Whenever I hear GoDaddy and Wordpress in the same sentence, I run the other way. I am a freelance Web guy by trade (200+ Wordpress installs) and I can tell you that a Wordpress install should take about five minutes and does not require any coding or technical skills. Most hosting services use Fantastico, which is a one-click installer. 

Why I run the other way. A couple years ago, I did a Wordpress site for a client who was hosted on GoDaddy (he had a thing for Danica Patrick). The five minute install took over 72 hours to complete and that included 3 hours on the phone with the pleasant but clueless tech support. 

GoDaddy is okay for domain registrations, but horrible for hosting, especially if you are in business. 
If you are starting out, you are much better off getting a shared hosting plan (about $8/month) from companies like Hostgator, Bluehost, Dreamhost, Media Temple, Lunarpages....


----------



## veedub3 (Mar 29, 2007)

If it took 72 hours to install Wordpress then there must have been a bigger issue because that is definitely not the norm. Also the poster was trying to install Wordpress on an InstantPage which can't be done because it is just a single free page with limitations given to you when you buy a Godaddy domain.
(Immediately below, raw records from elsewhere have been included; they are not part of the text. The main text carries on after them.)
-- pv_equiv track=rewrite | github.com/Astro-Sean/autophot | check.py | auto_accept_header_key
-- ===== SOURCE A (Python) =====
-- from typing import List, Dict, Any, Optional
--
-- auto_accept = {
--     "MJD": ["MJD-OBS", "MJD_OBS", "MJD", "MJDSTART", "OBSMJD"],
--     "Date": ["DATE-OBS", "DATEOBS", "UTC-OBS", "OBS-DATE"],
--     "EXPTIME": ["EXPTIME", "EXPOSURE", "TEXP", "EXPTIME0"],
-- }
--
-- def _header_key_ci(header: dict, canonical: str) -> Optional[str]:
--     """Return the actual header key matching ``canonical`` (case-insensitive), or None."""
--     if not header:
--         return None
--     want = canonical.upper()
--     for k in header:
--         if str(k).upper() == want:
--             return str(k)
--     return None
--
-- def auto_accept_header_key(header: dict, logical_keyword: str) -> Optional[str]:
--     """
--     If ``logical_keyword`` is listed in ``auto_accept``, return the first matching
--     FITS key present in ``header`` (case-insensitive), else None.
--     """
--     candidates = auto_accept.get(logical_keyword)
--     if not candidates:
--         return None
--     for canon in candidates:
--         found = _header_key_ci(header, canon)
--         if found is not None:
--             return found
--     return None
-- ===== SOURCE B (Python) =====
-- auto_accept = {
--     "MJD": ["MJD-OBS", "MJD_OBS", "MJD", "MJDSTART", "OBSMJD"],
--     "Date": ["DATE-OBS", "DATEOBS", "UTC-OBS", "OBS-DATE"],
--     "EXPTIME": ["EXPTIME", "EXPOSURE", "TEXP", "EXPTIME0"],
-- }
--
-- def auto_accept_header_key(header: dict, logical_keyword: str):
--     # Single pass over the header: rank each header key by the position of its
--     # uppercase form in the candidate list and keep the first key of minimal rank.
--     candidates = auto_accept.get(logical_keyword)
--     if not candidates:
--         return None
--     rank = {}
--     for i, c in enumerate(candidates):
--         rank.setdefault(c.upper(), i)
--     best_i = len(candidates)
--     best_k = None
--     for k in header:
--         r = rank.get(str(k).upper())
--         if r is not None and r < best_i:
--             best_i = r
--             best_k = str(k)
--     return best_k
-- ===== Notes on version B (the rewrite author's own statement) =====
-- stated objective: alternative
-- what changed: B inverts the loop structure: instead of A's outer loop over candidate aliases each rescanning the header, B ranks each alias once (alias.upper() -> position) and makes a single pass over the header keeping the first header key of minimal alias rank.
import Mathlib
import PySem

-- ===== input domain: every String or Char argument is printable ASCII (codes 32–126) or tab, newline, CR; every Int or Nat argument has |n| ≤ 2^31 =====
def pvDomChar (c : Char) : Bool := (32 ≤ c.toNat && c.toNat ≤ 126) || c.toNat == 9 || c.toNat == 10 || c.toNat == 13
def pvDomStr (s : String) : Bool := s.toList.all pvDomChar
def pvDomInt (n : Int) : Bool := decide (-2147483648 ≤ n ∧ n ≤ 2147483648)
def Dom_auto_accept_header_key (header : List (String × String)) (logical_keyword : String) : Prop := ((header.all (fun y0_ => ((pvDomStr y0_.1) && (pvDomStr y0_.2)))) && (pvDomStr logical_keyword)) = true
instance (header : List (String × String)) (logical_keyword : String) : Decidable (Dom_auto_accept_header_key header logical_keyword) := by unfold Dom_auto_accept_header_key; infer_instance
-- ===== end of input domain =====

-- B replaces A's outer loop over candidate aliases (each with a fresh case-insensitive
-- header scan) by ONE pass over the header that ranks each header key by its alias
-- position and keeps the first key of minimal rank (objective: alternative).

-- shared module constant: the auto_accept table
def autoAccept : PySem.Dict String (List String) :=
  PySem.Dict.mk [("MJD", ["MJD-OBS", "MJD_OBS", "MJD", "MJDSTART", "OBSMJD"]),
                 ("Date", ["DATE-OBS", "DATEOBS", "UTC-OBS", "OBS-DATE"]),
                 ("EXPTIME", ["EXPTIME", "EXPOSURE", "TEXP", "EXPTIME0"])]

-- ===== PORT A =====
-- 'for k in header: if str(k).upper() == want: return str(k)'
def ciLoop (keys : List String) (want : String) : Option String :=
  match keys with
  | [] => none
  | k :: rest => if PySem.Str.upper k = want then some k else ciLoop rest want

def headerKeyCi (header : List (String × String)) (canonical : String) : Option String :=
  if header = [] then none
  else ciLoop (header.map Prod.fst) (PySem.Str.upper canonical)

def candLoop (candidates : List String) (header : List (String × String)) : Option String :=
  match candidates with
  | [] => none
  | c :: rest =>
    match headerKeyCi header c with
    | some found => some found
    | none => candLoop rest header

def auto_accept_header_key (header : List (String × String)) (logical_keyword : String) : Option String :=
  match autoAccept.get? logical_keyword with
  | none => none
  | some candidates => if candidates = [] then none else candLoop candidates header

-- ===== PORT B =====
-- 'for i, c in enumerate(candidates): rank.setdefault(c.upper(), i)'
def rankDict (candidates : List String) : PySem.Dict String Int :=
  (PySem.List.enumerate candidates).foldl
    (fun d ic => d.setdefault (PySem.Str.upper ic.2) ic.1) PySem.Dict.empty

-- 'for k in header: r = rank.get(str(k).upper()); if r is not None and r < best_i: …'
def bestStep (rank : PySem.Dict String Int) (st : Int × Option String) (kv : String × String) :
    Int × Option String :=
  match rank.get? (PySem.Str.upper kv.1) with
  | some r => if r < st.1 then (r, some kv.1) else st
  | none => st

def auto_accept_header_key_alt (header : List (String × String)) (logical_keyword : String) : Option String :=
  match autoAccept.get? logical_keyword with
  | none => none
  | some candidates =>
    if candidates = [] then none
    else
      let rank := rankDict candidates
      (header.foldl (bestStep rank) ((candidates.length : Int), none)).2

-- ===== PRECONDITION & SPEC =====
def Spec_auto_accept_header_key (header : List (String × String)) (logical_keyword : String) (out : Option String) : Prop := out = auto_accept_header_key_alt header logical_keyword
instance (header : List (String × String)) (logical_keyword : String) (out : Option String) : Decidable (Spec_auto_accept_header_key header logical_keyword out) := by unfold Spec_auto_accept_header_key; infer_instance

-- ===== CLAIM (what is proved, stated in full; the proofs are below) =====
def Claim_equal_auto_accept_header_key : Prop := ∀ (header : List (String × String)) (logical_keyword : String), Dom_auto_accept_header_key header logical_keyword → Spec_auto_accept_header_key header logical_keyword (auto_accept_header_key header logical_keyword)

-- ===== LEMMAS AND PROOFS =====

-- first index j with (candidates[j]).upper() = u
def rankIdx : List String → String → Option Nat
  | [], _ => none
  | c :: rest, u => if PySem.Str.upper c = u then some 0 else (rankIdx rest u).map (· + 1)

-- A's candidate loop, over the list of header keys
def candLoopK : List String → List String → Option String
  | [], _ => none
  | c :: rest, keys =>
    match ciLoop keys (PySem.Str.upper c) with
    | some k => some k
    | none => candLoopK rest keys

theorem candLoop_eq_candLoopK (cs : List String) (header : List (String × String)) :
    candLoop cs header = candLoopK cs (header.map Prod.fst) := by
  induction cs with
  | nil => rfl
  | cons c rest ih =>
    simp only [candLoop, candLoopK, headerKeyCi]
    cases header with
    | nil => simpa [ciLoop] using ih
    | cons kv t => simp only [if_neg (List.cons_ne_nil kv t)]; rw [ih]

theorem get?_rank_foldl (cs : List String) (n : Int) (d : PySem.Dict String Int) (u : String) :
    ((PySem.List.enumerate cs n).foldl
      (fun d ic => d.setdefault (PySem.Str.upper ic.2) ic.1) d).get? u
    = (match d.get? u with
       | some v => some v
       | none => (rankIdx cs u).map (fun j => n + (j : Int))) := by
  induction cs generalizing n d with
  | nil =>
    simp only [PySem.List.enumerate_nil, List.foldl_nil, rankIdx]
    cases d.get? u <;> rfl
  | cons c rest ih =>
    rw [PySem.List.enumerate_cons, List.foldl_cons, ih]
    by_cases hu : PySem.Str.upper c = u
    · subst hu
      rw [PySem.Dict.get?_setdefault_self]
      simp only [rankIdx]
      cases h : d.get? (PySem.Str.upper c) <;> simp [Option.getD]
    · rw [PySem.Dict.get?_setdefault_of_ne _ _ (fun h => hu h.symm)]
      simp only [rankIdx, if_neg hu]
      cases h : d.get? u
      · cases hr : rankIdx rest u <;> simp
        · ring
      · simp

theorem get?_rankDict (cs : List String) (u : String) :
    (rankDict cs).get? u
      = (match rankIdx cs u with
         | some j => some ((j : Int))
         | none => none) := by
  unfold rankDict
  rw [get?_rank_foldl, PySem.Dict.get?_empty]
  cases rankIdx cs u <;> simp

theorem rankIdx_take (cs : List String) (i : Nat) (u : String) :
    rankIdx (cs.take i) u
      = (match rankIdx cs u with
         | some j => if j < i then some j else none
         | none => none) := by
  induction cs generalizing i with
  | nil => simp [rankIdx]
  | cons c rest ih =>
    cases i with
    | zero =>
      simp only [List.take_zero, rankIdx]
      by_cases hc : PySem.Str.upper c = u
      · simp [hc]
      · simp only [if_neg hc]
        cases hr : rankIdx rest u <;> simp
    | succ i =>
      simp only [List.take_succ_cons, rankIdx]
      by_cases hc : PySem.Str.upper c = u
      · simp [hc]
      · rw [if_neg hc, if_neg hc, ih]
        cases hr : rankIdx rest u
        · simp
        · rename_i j
          simp only [Option.map_some]
          by_cases hj : j < i
          · simp only [if_pos hj, if_pos (show j + 1 < i + 1 by omega), Option.map_some]
          · simp only [if_neg hj, if_neg (show ¬ j + 1 < i + 1 by omega), Option.map_none]

theorem candLoopK_cons_key (cands : List String) (k : String) (keys : List String) :
    candLoopK cands (k :: keys)
      = (match rankIdx cands (PySem.Str.upper k) with
         | none => candLoopK cands keys
         | some j =>
           (match candLoopK (cands.take j) keys with
            | some k' => some k'
            | none => some k)) := by
  induction cands with
  | nil => rfl
  | cons c rest ih =>
    simp only [candLoopK, ciLoop, rankIdx]
    by_cases h : PySem.Str.upper k = PySem.Str.upper c
    · rw [if_pos h, if_pos h.symm]
      simp [candLoopK]
    · rw [if_neg h, if_neg (fun e => h e.symm)]
      cases hr : rankIdx rest (PySem.Str.upper k)
      · simp only [Option.map_none]
        cases hc : ciLoop keys (PySem.Str.upper c) <;> simp [ih, hr]
      · rename_i j
        simp only [Option.map_some, List.take_succ_cons, candLoopK]
        cases hc : ciLoop keys (PySem.Str.upper c) <;> simp [ih, hr]

theorem candLoopK_nil_keys (cands : List String) : candLoopK cands [] = none := by
  induction cands with
  | nil => rfl
  | cons c rest ih => simp [candLoopK, ciLoop, ih]

theorem best_fold (cs : List String) (keys : List (String × String)) :
    ∀ (i : Nat) (bk : Option String),
      (keys.foldl (bestStep (rankDict cs)) ((i : Int), bk)).2
        = (match candLoopK (cs.take i) (keys.map Prod.fst) with
           | some k' => some k'
           | none => bk) := by
  induction keys with
  | nil => intro i bk; simp [candLoopK_nil_keys]
  | cons kv t ih =>
    intro i bk
    rw [List.map_cons, candLoopK_cons_key, List.foldl_cons]
    cases hr : rankIdx cs (PySem.Str.upper kv.1) with
    | none =>
      simp only [bestStep, get?_rankDict, rankIdx_take, hr]
      exact ih i bk
    | some j =>
      simp only [bestStep, get?_rankDict, rankIdx_take, hr]
      by_cases hj : j < i
      · simp only [if_pos hj, if_pos (show ((j:Nat) : Int) < ((i:Nat) : Int) by exact_mod_cast hj)]
        rw [ih j (some kv.1), List.take_take, min_eq_left (le_of_lt hj)]
        cases candLoopK (cs.take j) (t.map Prod.fst) <;> rfl
      · simp only [if_neg hj, if_neg (show ¬ ((j:Nat) : Int) < ((i:Nat) : Int) by exact_mod_cast hj)]
        exact ih i bk

-- ===== VERDICT (by name: the statement is the Claim_ definition above) =====
theorem auto_accept_header_key_spec : Claim_equal_auto_accept_header_key := by
  intro header logical_keyword _
  unfold Spec_auto_accept_header_key auto_accept_header_key auto_accept_header_key_alt
  cases autoAccept.get? logical_keyword with
  | none => rfl
  | some candidates =>
    by_cases h : candidates = []
    · simp [h]
    · simp only [if_neg h]
      rw [best_fold candidates header candidates.length none, List.take_length,
        candLoop_eq_candLoopK]
      cases candLoopK candidates (header.map Prod.fst) <;> rfl
-- pv_equiv track=rewrite | github.com/Bambaleylo21/rpl-predictions-bot | app/stats.py | _format_rate_metric
-- ===== SOURCE A (Python) =====
-- def _format_rate_metric(
--     names: dict[int, str],
--     rows: list[tuple[int, int, int, int]],  # (tg_user_id, hits, total, pct)
--     pick_max: bool,
-- ) -> str:
--     if not rows:
--         return "нет данных"
--     target = max(r[3] for r in rows) if pick_max else min(r[3] for r in rows)
--     picked = [r for r in rows if r[3] == target]
--     picked.sort(key=lambda r: names.get(r[0], str(r[0])).lower())
--     return ", ".join(f"{names.get(uid, str(uid))} — {pct}% ({hits}/{total})" for uid, hits, total, pct in picked)
-- ===== SOURCE B (Python) =====
-- def _format_rate_metric(
--     names: dict[int, str],
--     rows: list[tuple[int, int, int, int]],  # (tg_user_id, hits, total, pct)
--     pick_max: bool,
-- ) -> str:
--     if not rows:
--         return "нет данных"
--     best = None
--     picked = []
--     for r in rows:
--         pct = r[3]
--         if best is None or (pct > best if pick_max else pct < best):
--             best = pct
--             picked = [r]
--         elif pct == best:
--             picked.append(r)
--     picked.sort(key=lambda r: names.get(r[0], str(r[0])).lower())
--     return ", ".join(f"{names.get(uid, str(uid))} — {pct}% ({hits}/{total})" for uid, hits, total, pct in picked)
-- ===== Notes on version B (the rewrite author's own statement) =====
-- stated objective: alternative
-- what changed: Replaces the separate max()/min() pass plus filter pass with a single fused traversal maintaining the running best pct and the list of rows achieving it (reset on a strictly better pct, append on a tie); the sort-and-format tail is unchanged.
import Mathlib
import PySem

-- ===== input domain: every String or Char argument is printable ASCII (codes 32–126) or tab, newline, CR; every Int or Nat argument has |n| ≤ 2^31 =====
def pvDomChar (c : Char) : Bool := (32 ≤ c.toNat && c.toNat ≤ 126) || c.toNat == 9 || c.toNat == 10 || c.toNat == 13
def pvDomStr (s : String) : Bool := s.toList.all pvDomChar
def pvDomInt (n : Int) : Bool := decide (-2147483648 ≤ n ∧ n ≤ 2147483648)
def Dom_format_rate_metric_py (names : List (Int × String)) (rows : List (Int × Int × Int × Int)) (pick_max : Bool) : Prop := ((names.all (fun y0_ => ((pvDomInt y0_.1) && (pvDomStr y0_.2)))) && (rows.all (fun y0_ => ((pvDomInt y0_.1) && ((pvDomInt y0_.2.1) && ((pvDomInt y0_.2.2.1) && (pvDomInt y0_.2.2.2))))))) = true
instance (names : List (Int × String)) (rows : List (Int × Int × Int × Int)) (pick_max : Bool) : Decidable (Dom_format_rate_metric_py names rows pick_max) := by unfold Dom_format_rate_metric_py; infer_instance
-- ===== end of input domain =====

-- B fuses A's separate max()/min() pass and filter pass into one traversal keeping the
-- running best pct and the rows achieving it; the sort-and-format tail is shared code.

-- shared helpers (identical code in both Pythons): names.get(uid, str(uid)), the
-- lower-cased sort key, and the f-string for one row
def pvName (names : List (Int × String)) (uid : Int) : String :=
  match names.find? (fun p => p.1 == uid) with
  | some p => p.2
  | none => PySem.Int.toStr uid

def pvKey (names : List (Int × String)) (r : Int × Int × Int × Int) : String :=
  PySem.Str.lower (pvName names r.1)

def pvFmt (names : List (Int × String)) (r : Int × Int × Int × Int) : String :=
  pvName names r.1 ++ " — " ++ PySem.Int.toStr r.2.2.2 ++ "% (" ++
    PySem.Int.toStr r.2.1 ++ "/" ++ PySem.Int.toStr r.2.2.1 ++ ")"

-- ===== PORT A =====
def format_rate_metric_py (names : List (Int × String)) (rows : List (Int × Int × Int × Int)) (pick_max : Bool) : String :=
  if rows = [] then "нет данных"
  else
    let pcts := rows.map (fun r => r.2.2.2)
    let target : Int :=
      if pick_max then (PySem.List.max? pcts (fun x => x)).getD 0
      else (PySem.List.min? pcts (fun x => x)).getD 0
    let picked := rows.filter (fun r => r.2.2.2 == target)
    PySem.Str.join ", " ((PySem.List.sorted picked (pvKey names) false).map (pvFmt names))

-- ===== PORT B =====
-- one step of B's fused loop: reset on a strictly better pct, append on a tie
def pvStep (pick_max : Bool) (st : Option Int × List (Int × Int × Int × Int))
    (r : Int × Int × Int × Int) : Option Int × List (Int × Int × Int × Int) :=
  let pct := r.2.2.2
  match st.1 with
  | none => (some pct, [r])
  | some best =>
    if (if pick_max then best < pct else pct < best) then (some pct, [r])
    else if pct == best then (some best, st.2 ++ [r])
    else st

def format_rate_metric_py_alt (names : List (Int × String)) (rows : List (Int × Int × Int × Int)) (pick_max : Bool) : String :=
  if rows = [] then "нет данных"
  else
    let picked := (rows.foldl (pvStep pick_max) (none, [])).2
    PySem.Str.join ", " ((PySem.List.sorted picked (pvKey names) false).map (pvFmt names))

-- ===== PRECONDITION & SPEC =====
def Spec_format_rate_metric_py (names : List (Int × String)) (rows : List (Int × Int × Int × Int)) (pick_max : Bool) (out : String) : Prop := out = format_rate_metric_py_alt names rows pick_max
instance (names : List (Int × String)) (rows : List (Int × Int × Int × Int)) (pick_max : Bool) (out : String) : Decidable (Spec_format_rate_metric_py names rows pick_max out) := by unfold Spec_format_rate_metric_py; infer_instance

-- ===== CLAIM (what is proved, stated in full; the proofs are below) =====
def Claim_equal_format_rate_metric_py : Prop := ∀ (names : List (Int × String)) (rows : List (Int × Int × Int × Int)) (pick_max : Bool), Dom_format_rate_metric_py names rows pick_max → Spec_format_rate_metric_py names rows pick_max (format_rate_metric_py names rows pick_max)

-- ===== LEMMAS AND PROOFS =====

-- generic form of B's loop over an arbitrary strict comparison (instantiated at < and >)
def pvLt (pick_max : Bool) (a b : Int) : Bool := if pick_max then a < b else b < a

def pvBestL (lt : Int → Int → Bool) (rs : List (Int × Int × Int × Int)) (b : Int) : Int :=
  rs.foldl (fun a r => if lt a r.2.2.2 then r.2.2.2 else a) b

def genStep (lt : Int → Int → Bool) (st : Option Int × List (Int × Int × Int × Int))
    (r : Int × Int × Int × Int) : Option Int × List (Int × Int × Int × Int) :=
  match st.1 with
  | none => (some r.2.2.2, [r])
  | some best =>
    if lt best r.2.2.2 then (some r.2.2.2, [r])
    else if r.2.2.2 == best then (some best, st.2 ++ [r])
    else st

lemma step_eq (pick_max : Bool) : pvStep pick_max = genStep (pvLt pick_max) := by
  funext st r
  obtain ⟨ob, acc⟩ := st
  cases ob <;> cases pick_max <;> simp [pvStep, genStep, pvLt]

lemma bestL_reach (lt : Int → Int → Bool)
    (htrans : ∀ a b c, lt a b = true → lt b c = true → lt a c = true) :
    ∀ (rs : List (Int × Int × Int × Int)) (b : Int),
      pvBestL lt rs b = b ∨ lt b (pvBestL lt rs b) = true := by
  intro rs
  induction rs with
  | nil => intro b; left; rfl
  | cons r rs ih =>
    intro b
    by_cases hl : lt b r.2.2.2 = true
    · have h := ih r.2.2.2
      have hB : pvBestL lt (r :: rs) b = pvBestL lt rs r.2.2.2 := by
        simp [pvBestL, hl]
      rw [hB]
      rcases h with h | h
      · right; rw [h]; exact hl
      · right; exact htrans _ _ _ hl h
    · have hB : pvBestL lt (r :: rs) b = pvBestL lt rs b := by
        simp [pvBestL, hl]
      rw [hB]; exact ih b

lemma genLoop (lt : Int → Int → Bool)
    (hasym : ∀ a b, lt a b = true → lt b a ≠ true)
    (htrans : ∀ a b c, lt a b = true → lt b c = true → lt a c = true) :
    ∀ (rs : List (Int × Int × Int × Int)) (b : Int) (acc : List (Int × Int × Int × Int)),
      rs.foldl (genStep lt) (some b, acc) =
        (some (pvBestL lt rs b),
         (if b = pvBestL lt rs b then acc else []) ++
           rs.filter (fun r => r.2.2.2 == pvBestL lt rs b)) := by
  intro rs
  induction rs with
  | nil => intro b acc; simp [pvBestL]
  | cons r rs ih =>
    intro b acc
    by_cases hl : lt b r.2.2.2 = true
    · have hB : pvBestL lt (r :: rs) b = pvBestL lt rs r.2.2.2 := by
        simp [pvBestL, hl]
      have hstep : genStep lt (some b, acc) r = (some r.2.2.2, [r]) := by
        simp [genStep, hl]
      rw [List.foldl_cons, hstep, ih, hB]
      have hne : b ≠ pvBestL lt rs r.2.2.2 := by
        rcases bestL_reach lt htrans rs r.2.2.2 with h | h
        · intro he; rw [he, h] at hl; exact hasym _ _ hl hl
        · intro he; rw [← he] at h; exact hasym _ _ hl h
      rw [if_neg hne, List.filter_cons, List.nil_append]
      by_cases h2 : r.2.2.2 = pvBestL lt rs r.2.2.2
      · rw [if_pos h2, if_pos (show (r.2.2.2 == pvBestL lt rs r.2.2.2) = true from beq_iff_eq.mpr h2), List.singleton_append]
      · rw [if_neg h2, if_neg (show ¬ (r.2.2.2 == pvBestL lt rs r.2.2.2) = true by simpa using h2), List.nil_append]
    · by_cases he : r.2.2.2 = b
      · have hstep : genStep lt (some b, acc) r = (some b, acc ++ [r]) := by
          have hbeq : (r.2.2.2 == b) = true := beq_iff_eq.mpr he
          simp [genStep, hl, hbeq]
        have hB : pvBestL lt (r :: rs) b = pvBestL lt rs b := by
          simp [pvBestL, hl]
        rw [List.foldl_cons, hstep, ih, hB, List.filter_cons]
        by_cases h3 : b = pvBestL lt rs b
        · rw [if_pos h3, if_pos h3,
            if_pos (show (r.2.2.2 == pvBestL lt rs b) = true from beq_iff_eq.mpr (he.trans h3)),
            List.append_assoc, List.singleton_append]
        · have hne3 : ¬ r.2.2.2 = pvBestL lt rs b := by rw [he]; exact h3
          rw [if_neg h3, if_neg h3,
            if_neg (show ¬ (r.2.2.2 == pvBestL lt rs b) = true by simpa using hne3)]
      · have hstep : genStep lt (some b, acc) r = (some b, acc) := by
          simp [genStep, hl, he]
        have hB : pvBestL lt (r :: rs) b = pvBestL lt rs b := by
          simp [pvBestL, hl]
        rw [List.foldl_cons, hstep, ih, hB, List.filter_cons]
        have hne2 : ¬ r.2.2.2 = pvBestL lt rs b := by
          rcases bestL_reach lt htrans rs b with h | h
          · rw [h]; exact he
          · intro h2; rw [← h2] at h; exact hl h
        rw [if_neg (show ¬ (r.2.2.2 == pvBestL lt rs b) = true by simpa using hne2)]

lemma pvLt_asym (pick_max : Bool) : ∀ a b, pvLt pick_max a b = true → pvLt pick_max b a ≠ true := by
  intro a b; cases pick_max <;> simp [pvLt] <;> omega

lemma pvLt_trans (pick_max : Bool) :
    ∀ a b c, pvLt pick_max a b = true → pvLt pick_max b c = true → pvLt pick_max a c = true := by
  intro a b c; cases pick_max <;> simp [pvLt] <;> omega

-- A's target (max()/min() over the mapped pcts) equals the running best of B's loop
lemma pvTarget (pick_max : Bool) (r : Int × Int × Int × Int)
    (rs : List (Int × Int × Int × Int)) :
    (if pick_max then
       (PySem.List.max? ((r :: rs).map (fun r => r.2.2.2)) (fun x => x)).getD 0
     else (PySem.List.min? ((r :: rs).map (fun r => r.2.2.2)) (fun x => x)).getD 0)
      = pvBestL (pvLt pick_max) rs r.2.2.2 := by
  cases pick_max
  · rw [if_neg (by simp), List.map_cons, PySem.List.min?_id_cons, Option.getD_some,
      List.foldl_map]
    have hf : (fun (x : Int) (y : Int × Int × Int × Int) => min x y.2.2.2) =
        (fun a r => if pvLt false a r.2.2.2 then r.2.2.2 else a) := by
      funext a y
      have : pvLt false a y.2.2.2 = decide (y.2.2.2 < a) := rfl
      rw [this, min_def]; split_ifs <;> simp_all <;> omega
    rw [pvBestL, ← hf]
  · rw [if_pos rfl, List.map_cons, PySem.List.max?_id_cons, Option.getD_some,
      List.foldl_map]
    have hf : (fun (x : Int) (y : Int × Int × Int × Int) => max x y.2.2.2) =
        (fun a r => if pvLt true a r.2.2.2 then r.2.2.2 else a) := by
      funext a y
      have : pvLt true a y.2.2.2 = decide (a < y.2.2.2) := rfl
      rw [this, max_def]; split_ifs <;> simp_all <;> omega
    rw [pvBestL, ← hf]

-- ===== VERDICT (by name: the statement is the Claim_ definition above) =====
theorem format_rate_metric_py_spec : Claim_equal_format_rate_metric_py := by
  intro names rows pick_max _
  show format_rate_metric_py names rows pick_max = format_rate_metric_py_alt names rows pick_max
  cases rows with
  | nil => rfl
  | cons r rs =>
    unfold format_rate_metric_py format_rate_metric_py_alt
    simp only [if_neg (List.cons_ne_nil r rs)]
    rw [List.foldl_cons, step_eq]
    have hstep : genStep (pvLt pick_max) (none, []) r = (some r.2.2.2, [r]) := by
      simp [genStep]
    rw [hstep, genLoop (pvLt pick_max) (pvLt_asym pick_max) (pvLt_trans pick_max),
      pvTarget pick_max r rs, List.filter_cons]
    by_cases h : r.2.2.2 = pvBestL (pvLt pick_max) rs r.2.2.2
    · rw [if_pos h,
        if_pos (show (r.2.2.2 == pvBestL (pvLt pick_max) rs r.2.2.2) = true from beq_iff_eq.mpr h),
        List.singleton_append]
    · rw [if_neg h,
        if_neg (show ¬ (r.2.2.2 == pvBestL (pvLt pick_max) rs r.2.2.2) = true by simpa using h),
        List.nil_append]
He needed a hosting account which he didn't have which is why he was running into problems. I have about 30+ Wordpress sites installed on Godaddy now and not one took more than a few minutes to install.


----------



## ocash (Jun 14, 2011)

All is well and comeplete, but Veedub3 hit the nail on the head, thanks anyway for your comments, much appreciated.

-Oliver Cash


----------



## veedub3 (Mar 29, 2007)

ocash said:


> All is well and comeplete, but Veedub3 hit the nail on the head, thanks anyway for your comments, much appreciated.
> 
> -Oliver Cash


You are welcome, glad you got it all straightened out.


----------



## newinkology (Sep 8, 2011)

Somethings up for sure. I have deleted and reinstalled wordpress 3x over on godaddy in the matter of an hour. In all honesty I am not a fan of godaddy period. Their service is laughable. Anytime you need to talk to anyone it turns into a sales call, even if you are calling complaining about the very same product. Why would I want to subscribe for a year of something when the product doesnt even work as advertised? lame...


----------



## alstephen (Jul 21, 2011)

newinkology said:


> Somethings up for sure. I have deleted and reinstalled wordpress 3x over on godaddy in the matter of an hour. In all honesty I am not a fan of godaddy period. Their service is laughable. Anytime you need to talk to anyone it turns into a sales call, even if you are calling complaining about the very same product. Why would I want to subscribe for a year of something when the product doesnt even work as advertised? lame...


Sorry to hear about your troubles. I never had any support issues with GoDaddy.


----------



## slkmclaren (Dec 25, 2011)

WordPress installation with GoDaddy right now is automatic. They have this WordPress hosting plan in which if you subscribe they will do the installation and will notify you if the installation is done.

As for the TS problems is concern, he should hire a PRO to create the website. GoDaddy's WebSite Tonight is a good designer for starters not bad at all especially if you're given a 1 page free website just to announced to the world that you have this domain.

I have 2 certified domains registered under godaddy and I never had support issues. It may take a while sometimes but they sure do reply to you support issues.

As for WordPress installation, these should be done by technical person since it will involve some technical issues such as creating MySQL database for WordPress to used. And yes, their 5 minute slogan installation is true if your technical enough.


----------